A proof-of-concept system has been created by the Southwest Research Institute (SwRI) to autonomously identify compressed air leaks on trains and communicate their position to maintenance staff. The automated method may decrease the amount of time, money, and manpower required to locate and fix air leaks as well as the overall fuel and exhaust emissions produced by the locomotive industry.
Compressed air is used by trains for several purposes, such as air brakes, valve actuation, radiator shutters, horns, and bells. According to estimates, air leaks in trains that happen at various locations cost the rail sector between 2 and 3 percent of its annual vehicle efficiency. Additionally, the operability and safety of trains may suffer as a result of these leaks.
According to SwRI Lead Engineer Christopher Stoos, “air leaks significantly increase fuel consumption and decrease the effectiveness of a locomotive’s automatic engine stop-start (AESS) systems, which causes locomotives to run more frequently, burn more fuel, and shorten the lifespan of parts like starters, air compressors, and batteries. We may possibly save millions of gallons of fuel while lowering emissions of carbon dioxide, nitrous oxide, and particulate matter.
Currently, identifying air leaks requires railroad workers to do so manually. They frequently climb on, underneath, or between train cars to feel or listen for leaks. The procedure is ineffective, time-consuming, and puts mechanical staff members at unnecessary risk. In light of this, allowable air leak rates for trains have been set by the Federal Railroad Administration and railways.
SwRI has developed a system that autonomously detects, identifies, and reports air leaks, even on moving trains, using auditory detection technologies, cameras, and machine learning.
Leading the study are Stoos, Senior Research Engineer Heath Spidle, and Research Engineer Jake A. Janssen. It is financed by the TRB’s Rail Safety IDEA initiative.
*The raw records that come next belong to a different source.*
-- pv_equiv track=rewrite | github.com/Vishnuvardhan799/B.Tech-NIT-Trichy-CSE-26 | V-Sem/Sem5Senior/CSPC52 - DBMS/keys.py | demask
-- ===== SOURCE A (Python) =====
-- def demask(att, n):
--     str = ""
--     op = int(pow(2, len(att)-1)) # bitmask operator
--     p = 0 # position of attribute
--     while (op > 0):
--         if (n & op):
--             str += att[p]
--         op //= 2
--         p += 1
--     return str
-- ===== SOURCE B (Python) =====
-- def demask(att, n):
--     # Precompute the fixed-width bit pattern of n (low len(att) bits, two's
--     # complement, most significant first), then select attributes with one
--     # zip pass.
--     bits = ''
--     m = n
--     for _ in att:
--         bits = ('1' if m % 2 else '0') + bits
--         m //= 2
--     return ''.join(a for a, b in zip(att, bits) if b == '1')
-- ===== Notes on version B (the rewrite author's own statement) =====
-- stated objective: simpler
-- what changed: B replaces A's sliding-bitmask loop (op = 2^(len-1), op //= 2, index p into att, str +=) by precomputing the fixed-width bit pattern of n once (one pass of % 2 / //= 2) and then selecting attributes with a single zip/filter/''.join pass.
import Mathlib
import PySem

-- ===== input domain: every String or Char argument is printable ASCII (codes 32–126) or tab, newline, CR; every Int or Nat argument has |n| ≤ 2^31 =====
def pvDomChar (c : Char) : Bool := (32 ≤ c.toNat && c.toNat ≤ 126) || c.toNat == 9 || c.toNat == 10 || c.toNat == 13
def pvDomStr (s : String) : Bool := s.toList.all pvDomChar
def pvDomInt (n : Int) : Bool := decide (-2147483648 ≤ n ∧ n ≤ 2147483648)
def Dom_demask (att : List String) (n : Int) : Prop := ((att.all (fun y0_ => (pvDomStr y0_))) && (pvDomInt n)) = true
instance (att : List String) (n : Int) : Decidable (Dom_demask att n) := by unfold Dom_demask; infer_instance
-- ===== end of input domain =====

-- B precomputes the fixed-width bit pattern of n once and then selects attributes with a
-- single zip pass, instead of A's sliding-bitmask loop; objective: simpler decomposition.

-- ===== PORT A =====
-- the while loop of A: state is (op, p, acc); terminates because op strictly decreases to 0
def demaskLoop (att : List String) (n : Int) (op : Int) (p : Nat) (acc : String) : String :=
  if h : op > 0 then
    -- if (n & op): str += att[p]   (att[p] is always in range here, so getD is exact)
    let acc' := if PySem.Int.band n op ≠ 0 then acc ++ att.getD p "" else acc
    demaskLoop att n (PySem.Int.floordiv op 2) (p + 1) acc'
  else acc
  termination_by op.toNat
  decreasing_by
    rw [PySem.Int.floordiv_eq_ediv_of_pos (by omega)]
    omega

def demask (att : List String) (n : Int) : String :=
  -- op = int(pow(2, len(att)-1)): integer pow for len ≥ 1; pow(2,-1) = 0.5, int(0.5) = 0
  demaskLoop att n (if att.length = 0 then 0 else 2 ^ (att.length - 1)) 0 ""

-- ===== PORT B =====
-- the first loop of B: builds the bit-pattern string by prepending, state is (bits, m)
def demaskBits (att : List String) (n : Int) : List Char :=
  (att.foldl
    (fun st _ =>
      ((if PySem.Int.mod st.2 2 ≠ 0 then '1' else '0') :: st.1, PySem.Int.floordiv st.2 2))
    (([] : List Char), n)).1

def demask_alt (att : List String) (n : Int) : String :=
  -- ''.join(a for a, b in zip(att, bits) if b == '1')
  PySem.Str.join "" (((att.zip (demaskBits att n)).filter (fun q => q.2 == '1')).map Prod.fst)

-- ===== PRECONDITION & SPEC =====
def Spec_demask (att : List String) (n : Int) (out : String) : Prop := out = demask_alt att n
instance (att : List String) (n : Int) (out : String) : Decidable (Spec_demask att n out) := by unfold Spec_demask; infer_instance

-- ===== CLAIM (what is proved, stated in full; the proofs are below) =====
def Claim_equal_demask : Prop := ∀ (att : List String) (n : Int), Dom_demask att n → Spec_demask att n (demask att n)

-- ===== LEMMAS AND PROOFS =====

-- the bit pattern of n of width L, most significant bit first (a clean recursion on L)
def pvBits (n : Int) (L : Nat) : List Char :=
  match L with
  | 0 => []
  | L + 1 => pvBits (PySem.Int.floordiv n 2) L ++ [if PySem.Int.mod n 2 ≠ 0 then '1' else '0']

-- the zip/filter/map/join of demask_alt, as a recursion on the two lists
def pvSelect (xs : List String) (bs : List Char) : String :=
  match xs, bs with
  | x :: xs, b :: bs => (if b = '1' then x else "") ++ pvSelect xs bs
  | _, _ => ""

theorem pvNatbit (m K : Nat) : (m &&& 2 ^ K ≠ 0) ↔ m / 2 ^ K % 2 = 1 := by
  rw [Nat.and_two_pow]
  rcases h : m.testBit K <;> simp_all [Nat.testBit_eq_decide_div_mod_eq]

-- bridge between A's test "n & 2^K != 0" and floor-division bit extraction
theorem pvBandIff (n : Int) (K : Nat) :
    (PySem.Int.band n (2 ^ K) ≠ 0) ↔ PySem.Int.mod (PySem.Int.floordiv n (2 ^ K)) 2 = 1 := by
  have h2 : (0 : Int) < 2 ^ K := by positivity
  rw [PySem.Int.mod_eq_emod_of_pos (by omega), PySem.Int.floordiv_eq_ediv_of_pos h2]
  unfold PySem.Int.band
  have h2' : ((2 : Int) ^ K).toNat = 2 ^ K := by
    rw [show ((2 : Int) ^ K) = ((2 ^ K : Nat) : Int) by push_cast; ring]
    exact Int.toNat_natCast _
  by_cases ha : 0 ≤ n
  · rw [if_pos ha, if_pos (le_of_lt h2), h2']
    obtain ⟨m, rfl⟩ := Int.eq_ofNat_of_zero_le ha
    have hdiv : (m : Int) / (2 ^ K) % 2 = ((m / 2 ^ K % 2 : Nat) : Int) := by push_cast; rfl
    rw [hdiv, Int.toNat_natCast]
    constructor
    · intro h; have := (pvNatbit m K).mp (by exact_mod_cast h); omega
    · intro h; have := (pvNatbit m K).mpr (by omega); exact_mod_cast this
  · rw [if_neg ha, if_pos (le_of_lt h2), h2']
    set m := (-n - 1).toNat with hm
    have hn : n = -(m : Int) - 1 := by omega
    set d := m / 2 ^ K with hd
    have htb : 2 ^ K &&& m = 2 ^ K * (m.testBit K).toNat := Nat.two_pow_and m K
    have hdm : m % 2 ^ K < 2 ^ K := Nat.mod_lt _ (by positivity)
    have hdiveq : n / (2 ^ K) = -(d : Int) - 1 := by
      have := (Int.ediv_emod_unique (a := n) (b := 2 ^ K)
        (q := -(d : Int) - 1) (r := (2 ^ K : Int) - 1 - (m % 2 ^ K : Nat)) h2).mpr ?_
      · exact this.1
      · refine ⟨?_, by push_cast; omega, by push_cast; omega⟩
        have hmd : (2 ^ K) * d + m % 2 ^ K = m := Nat.div_add_mod m (2 ^ K) |>.symm ▸ by omega
        push_cast
        rw [hn]
        push_cast at hmd ⊢
        nlinarith [hmd]
    rw [hdiveq]
    have hbit : m.testBit K = decide (d % 2 = 1) := Nat.testBit_eq_decide_div_mod_eq
    have h2n : (0 : Nat) < 2 ^ K := by positivity
    rcases h : m.testBit K with _ | _ <;> rw [h] at htb hbit <;>
      simp only [Bool.toNat_false, Bool.toNat_true, mul_zero, mul_one] at htb
    · have hb' : d % 2 ≠ 1 := by simpa using hbit.symm
      rw [htb]
      constructor <;> intro hx <;> omega
    · have hb' : d % 2 = 1 := by simpa using hbit.symm
      rw [htb]
      constructor <;> intro hx <;> omega

theorem pvJoinCons (x : String) (xs : List String) :
    PySem.Str.join "" (x :: xs) = x ++ PySem.Str.join "" xs := by
  have h : ∀ (y : List Char) (ys : List (List Char)),
      ([] : List Char).intercalate (y :: ys) = y ++ ([] : List Char).intercalate ys := by
    intro y ys; cases ys <;> simp [List.intercalate]
  simp [PySem.Str.join, PySem.Chars.join, h, String.ofList_append, String.ofList_toList]

-- demask_alt's join/filter/map over zip is pvSelect
theorem pvJoinSelect (xs : List String) (bs : List Char) :
    PySem.Str.join "" (((xs.zip bs).filter (fun q => q.2 == '1')).map Prod.fst)
      = pvSelect xs bs := by
  induction xs generalizing bs with
  | nil => simp [pvSelect, PySem.Str.join, PySem.Chars.join, List.intercalate]
  | cons x xs ih =>
    cases bs with
    | nil => simp [pvSelect, PySem.Str.join, PySem.Chars.join, List.intercalate]
    | cons b bs =>
      by_cases hb : b = '1' <;>
        simp [pvSelect, hb, pvJoinCons, ih, String.empty_append]

-- B's first loop builds exactly pvBits (the whole foldl state, by induction on att)
theorem pvFoldBits (att : List String) (bits : List Char) (m : Int) :
    att.foldl
      (fun st _ =>
        ((if PySem.Int.mod st.2 2 ≠ 0 then '1' else '0') :: st.1, PySem.Int.floordiv st.2 2))
      (bits, m)
      = (pvBits m att.length ++ bits, PySem.Int.floordiv m (2 ^ att.length)) := by
  induction att generalizing bits m with
  | nil => simp [pvBits, PySem.Int.floordiv_eq_ediv_of_pos]
  | cons a att ih =>
    simp only [List.foldl_cons, ih, List.length_cons, pvBits, List.append_assoc,
      List.singleton_append]
    refine Prod.ext rfl ?_
    show PySem.Int.floordiv (PySem.Int.floordiv m 2) (2 ^ att.length)
        = PySem.Int.floordiv m (2 ^ (att.length + 1))
    rw [PySem.Int.floordiv_eq_ediv_of_pos (b := 2) (by omega),
        PySem.Int.floordiv_eq_ediv_of_pos (b := 2 ^ att.length) (by positivity),
        PySem.Int.floordiv_eq_ediv_of_pos (b := 2 ^ (att.length + 1)) (by positivity),
        Int.ediv_ediv_of_nonneg (by omega : (0:Int) ≤ 2), pow_succ']

-- peeling the HIGH bit off the width-(K+1) pattern
theorem pvBitsCons (n : Int) (K : Nat) :
    pvBits n (K + 1) = (if PySem.Int.band n (2 ^ K) ≠ 0 then '1' else '0') :: pvBits n K := by
  induction K generalizing n with
  | zero =>
    have h1 : PySem.Int.band n (2 ^ 0) = PySem.Int.mod n 2 := by
      simpa using PySem.Int.band_one n
    rw [show pvBits n 1 = [if PySem.Int.mod n 2 ≠ 0 then '1' else '0'] from rfl, ← h1]
    rfl
  | succ K ih =>
    have hdiv : PySem.Int.floordiv (PySem.Int.floordiv n 2) (2 ^ K)
        = PySem.Int.floordiv n (2 ^ (K + 1)) := by
      rw [PySem.Int.floordiv_eq_ediv_of_pos (b := 2) (by omega),
        PySem.Int.floordiv_eq_ediv_of_pos (b := 2 ^ K) (by positivity),
        PySem.Int.floordiv_eq_ediv_of_pos (b := 2 ^ (K + 1)) (by positivity),
        Int.ediv_ediv_of_nonneg (by omega : (0:Int) ≤ 2), pow_succ']
    have hband : (PySem.Int.band (PySem.Int.floordiv n 2) (2 ^ K) ≠ 0)
        ↔ (PySem.Int.band n (2 ^ (K + 1)) ≠ 0) := by
      rw [pvBandIff, pvBandIff, hdiv]
    calc pvBits n (K + 2)
        = pvBits (PySem.Int.floordiv n 2) (K + 1)
            ++ [if PySem.Int.mod n 2 ≠ 0 then '1' else '0'] := rfl
      _ = ((if PySem.Int.band (PySem.Int.floordiv n 2) (2 ^ K) ≠ 0 then '1' else '0')
            :: pvBits (PySem.Int.floordiv n 2) K)
            ++ [if PySem.Int.mod n 2 ≠ 0 then '1' else '0'] := by rw [ih]
      _ = (if PySem.Int.band n (2 ^ (K + 1)) ≠ 0 then '1' else '0') :: pvBits n (K + 1) := by
            have hc : (if PySem.Int.band (PySem.Int.floordiv n 2) (2 ^ K) ≠ 0 then '1' else '0')
                = (if PySem.Int.band n (2 ^ (K + 1)) ≠ 0 then '1' else '0') := by
              by_cases hb : PySem.Int.band n (2 ^ (K + 1)) ≠ 0
              · rw [if_pos (hband.mpr hb), if_pos hb]
              · rw [if_neg (fun h => hb (hband.mp h)), if_neg hb]
            rw [hc, List.cons_append]
            rfl

-- pvSelect splits off its head pair
theorem pvSelectCons (x : String) (xs : List String) (b : Char) (bs : List Char) :
    pvSelect (x :: xs) (b :: bs) = (if b = '1' then x else "") ++ pvSelect xs bs := rfl

-- pvSelect with an exhausted bit list
theorem pvSelectNilRight (xs : List String) : pvSelect xs [] = "" := by
  cases xs <;> rfl

-- a non-positive mask ends A's loop
theorem pvLoopStop (att : List String) (n : Int) (op : Int) (p : Nat) (acc : String)
    (h : ¬ op > 0) : demaskLoop att n op p acc = acc := by
  rw [demaskLoop, dif_neg h]

-- A's while loop computes acc ++ (selection over the remaining suffix)
theorem pvLoopEq (att : List String) (n : Int) (K p : Nat) (acc : String)
    (hlen : p + (K + 1) = att.length) :
    demaskLoop att n (2 ^ K) p acc = acc ++ pvSelect (att.drop p) (pvBits n (K + 1)) := by
  induction K generalizing p acc with
  | zero =>
    have hp : p < att.length := by omega
    rw [demaskLoop, dif_pos (by positivity)]
    rw [show PySem.Int.floordiv (2 ^ 0 : Int) 2 = 0 from by decide]
    rw [pvLoopStop att n 0 (p + 1) _ (by omega)]
    rw [pvBitsCons n 0, List.drop_eq_getElem_cons hp, pvSelectCons,
      show pvBits n 0 = [] from rfl, pvSelectNilRight]
    have hg : att.getD p "" = att[p] := List.getD_eq_getElem att "" hp
    by_cases hb : PySem.Int.band n (2 ^ 0) = 0
    · rw [if_neg (fun h => h hb), if_neg (c := PySem.Int.band n (2 ^ 0) ≠ 0) (fun h => h hb),
        if_neg (show ¬ ('0' : Char) = '1' by decide), String.append_empty,
        String.append_empty]
    · rw [if_pos hb, if_pos (c := PySem.Int.band n (2 ^ 0) ≠ 0) hb, if_pos rfl,
        String.append_empty, hg]
  | succ K ih =>
    have hp : p < att.length := by omega
    rw [demaskLoop, dif_pos (by positivity)]
    rw [show PySem.Int.floordiv (2 ^ (K + 1) : Int) 2 = 2 ^ K from by
      rw [PySem.Int.floordiv_eq_ediv_of_pos (by omega), pow_succ]
      exact Int.mul_ediv_cancel _ (by omega)]
    rw [ih (p + 1) _ (by omega)]
    rw [pvBitsCons n (K + 1), List.drop_eq_getElem_cons hp, pvSelectCons]
    have hg : att.getD p "" = att[p] := List.getD_eq_getElem att "" hp
    by_cases hb : PySem.Int.band n (2 ^ (K + 1)) = 0
    · rw [if_neg (fun h => h hb),
        if_neg (c := PySem.Int.band n (2 ^ (K + 1)) ≠ 0) (fun h => h hb),
        if_neg (show ¬ ('0' : Char) = '1' by decide), String.empty_append]
    · rw [if_pos hb, if_pos (c := PySem.Int.band n (2 ^ (K + 1)) ≠ 0) hb, if_pos rfl, hg,
        String.append_assoc]

-- B's bit string is pvBits
theorem pvDemaskBitsEq (att : List String) (n : Int) :
    demaskBits att n = pvBits n att.length := by
  unfold demaskBits
  rw [pvFoldBits]
  simp

-- ===== VERDICT (by name: the statement is the Claim_ definition above) =====
theorem demask_spec : Claim_equal_demask := by
  intro att n _
  unfold Spec_demask demask demask_alt
  rw [pvJoinSelect, pvDemaskBitsEq]
  cases hL : att.length with
  | zero =>
    have : att = [] := List.length_eq_zero_iff.mp hL
    subst this
    rw [if_pos rfl, pvLoopStop _ _ _ _ _ (by omega)]
    rfl
  | succ K =>
    rw [if_neg (by omega), Nat.add_sub_cancel]
    rw [pvLoopEq att n K 0 "" (by omega)]
    rw [List.drop_zero, String.empty_append]
lemma outer_fold (A : List (List Int)) (k : Nat) (hk : k ≤ A.length - 1) :
    (List.range' 1 k).foldl (fun F i =>
      (List.range i).foldl (fun F j =>
        if pvGet2 A j 0 ≤ pvGet2 A i 0 ∧ pvGet2 A i 1 ≤ pvGet2 A j 1 then
          F.set i (max (F.getD i 0) (F.getD j 0 + 1))
        else F) F) (List.replicate A.length (1 : Int))
    = pvFmap A (k + 1) := by
  induction k with
  | zero =>
    simp only [List.range'_zero, List.foldl_nil]
    apply List.ext_getElem
    · simp [pvFmap]
    · intro idx h1 h2
      simp only [List.getElem_replicate, pvFmap, List.getElem_map, List.getElem_range]
      by_cases hidx : idx < 1
      · have : idx = 0 := by omega
        subst this
        rw [if_pos (by omega)]
        rw [pvF_eq]
        simp
      · rw [if_neg hidx]
  | succ k ih =>
    have hk' : k ≤ A.length - 1 := by omega
    have hkn : k + 1 < A.length := by omega
    rw [List.range'_1_concat, List.foldl_append, ih hk']
    simp only [List.foldl_cons, List.foldl_nil]
    rw [Nat.add_comm 1 k]
    rw [inner_fold A (k + 1) (by omega) (k + 1) le_rfl, ← pvF_eq, set_Fmap A (k + 1) hkn]

lemma bricks_eq (A : List (List Int)) (h : A ≠ []) :
    bricks A = (A.length : Int) - pvM A := by
  have hn : 1 ≤ A.length := List.length_pos_of_ne_nil h
  simp only [bricks]
  rw [outer_fold A (A.length - 1) le_rfl]
  have hsub : A.length - 1 + 1 = A.length := by omega
  rw [hsub]
  congr 1
  have hmapeq : pvFmap A A.length = (List.range A.length).map (pvF A) := by
    unfold pvFmap
    apply List.map_congr_left
    intro idx hidx
    rw [if_pos (List.mem_range.mp hidx)]
  rw [hmapeq]
  obtain ⟨m, hm⟩ : ∃ m, A.length = m + 1 := ⟨A.length - 1, by omega⟩
  rw [hm, List.range_succ_eq_map, List.map_cons, PySem.List.max?_id_cons, Option.getD_some]
  unfold pvM
  rw [hm, List.range_succ_eq_map, List.map_cons, List.foldl_cons]
  rw [max_eq_right (by have := pvF_pos A 0; omega)]

-- ===== VERDICT (by name: the statement is the Claim_ definition above) =====
theorem bricks_spec : Claim_equal_bricks := by
  intro A _ hpre
  unfold Spec_bricks
  rw [bricks_eq A hpre.1, alt_eq A]
-- B's write-back, pointwise: position u receives seg[w] where w is u's offset from cur
theorem getD_wbList (seg buf : List Int) (cur u : Nat)
    (hlen : buf.length = 256) (hc : cur < 256) (hL : seg.length ≤ 256) (hu : u < 256) :
    (wbList buf cur seg).getD u 0 =
      if (u + 256 - cur) % 256 < seg.length then seg.getD ((u + 256 - cur) % 256) 0
      else buf.getD u 0 := by
  have hwb : (wbList buf cur seg).length = 256 := length_wbList buf cur seg hlen hc hL
  have hh : (seg.take (256 - cur)).length = min seg.length (256 - cur) := by
    simp [Nat.min_comm]
  have ht : (seg.drop (256 - cur)).length = seg.length - (256 - cur) := by simp
  have hcl : (buf.take cur).length = cur := by simp [hlen]; omega
  have hB1 : (buf.take cur ++ seg.take (256 - cur)
      ++ buf.drop (cur + (seg.take (256 - cur)).length)).length = 256 := by
    simp [hlen]; omega
  unfold wbList
  by_cases hut : u < (seg.drop (256 - cur)).length
  · rw [List.getD_eq_getElem _ _ (by unfold wbList at hwb; omega),
      List.getElem_append_left (by omega), List.getElem_drop, ← List.getD_eq_getElem]
    have hw : (u + 256 - cur) % 256 = 256 - cur + u := by omega
    rw [if_pos (by omega), hw]
  · rw [List.getD_eq_getElem _ _ (by unfold wbList at hwb; omega),
      List.getElem_append_right (by omega), List.getElem_drop]
    have hidx : (seg.drop (256 - cur)).length
        + (u - (seg.drop (256 - cur)).length) = u := by omega
    simp only [hidx]
    by_cases hu1 : u < cur
    · rw [List.getElem_append_left (by simp [hlen]; omega),
        List.getElem_append_left (by omega), List.getElem_take, ← List.getD_eq_getElem]
      rw [if_neg (by omega)]
    · by_cases hu2 : u < cur + (seg.take (256 - cur)).length
      · rw [List.getElem_append_left (by simp [hlen]; omega),
          List.getElem_append_right (by omega), List.getElem_take, ← List.getD_eq_getElem]
        have hw : (u + 256 - cur) % 256 = u - (buf.take cur).length := by omega
        rw [if_pos (by omega), hw]
      · rw [List.getElem_append_right (by simp [hlen]; omega), List.getElem_drop,
          ← List.getD_eq_getElem]
        have : cur + (seg.take (256 - cur)).length
            + (u - (buf.take cur ++ seg.take (256 - cur)).length) = u := by
          simp only [List.length_append, hcl]
          omega
        rw [this, if_neg (by omega)]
The system makes use of a compact Fluke SV600 fixed acoustic imager, which is commercially available. It has a 64-microphone array and a camera tuned to detect frequencies between 30 and 45 kHz, which are the frequencies at which compressed air leaks stand out the best from the majority of background noisethe frequencies at which compressed air leaks stand out the best from the majority of background noise. Together, this device and a secondary visual-spectrum camera operate. The team trained and used machine learning algorithms to identify air leaks from the sensor outputs while disregarding non-leak-related outputs to automate the detection procedure.
With a false-positive rate of just 0.03%, the prototype system effectively identified a variety of air leaks at various locations on locomotives during testing. On a moving train, the system discovered 11 out of every 13 leaks on average. Once an air leak was discovered, the necessary employees were sent an alert with an image that showed the region that required inspection and repair.
According to Stoos, “the technology should lessen the workload for mechanical staff and boost the effectiveness of the compressed air system.” “If implemented properly, this system could possibly save the locomotive industry millions of dollars in fuel savings and maintenance costs.” However, further field research and testing are still required. “By increasing locomotive fuel efficiency, this technology may also significantly lower greenhouse gas emissions.”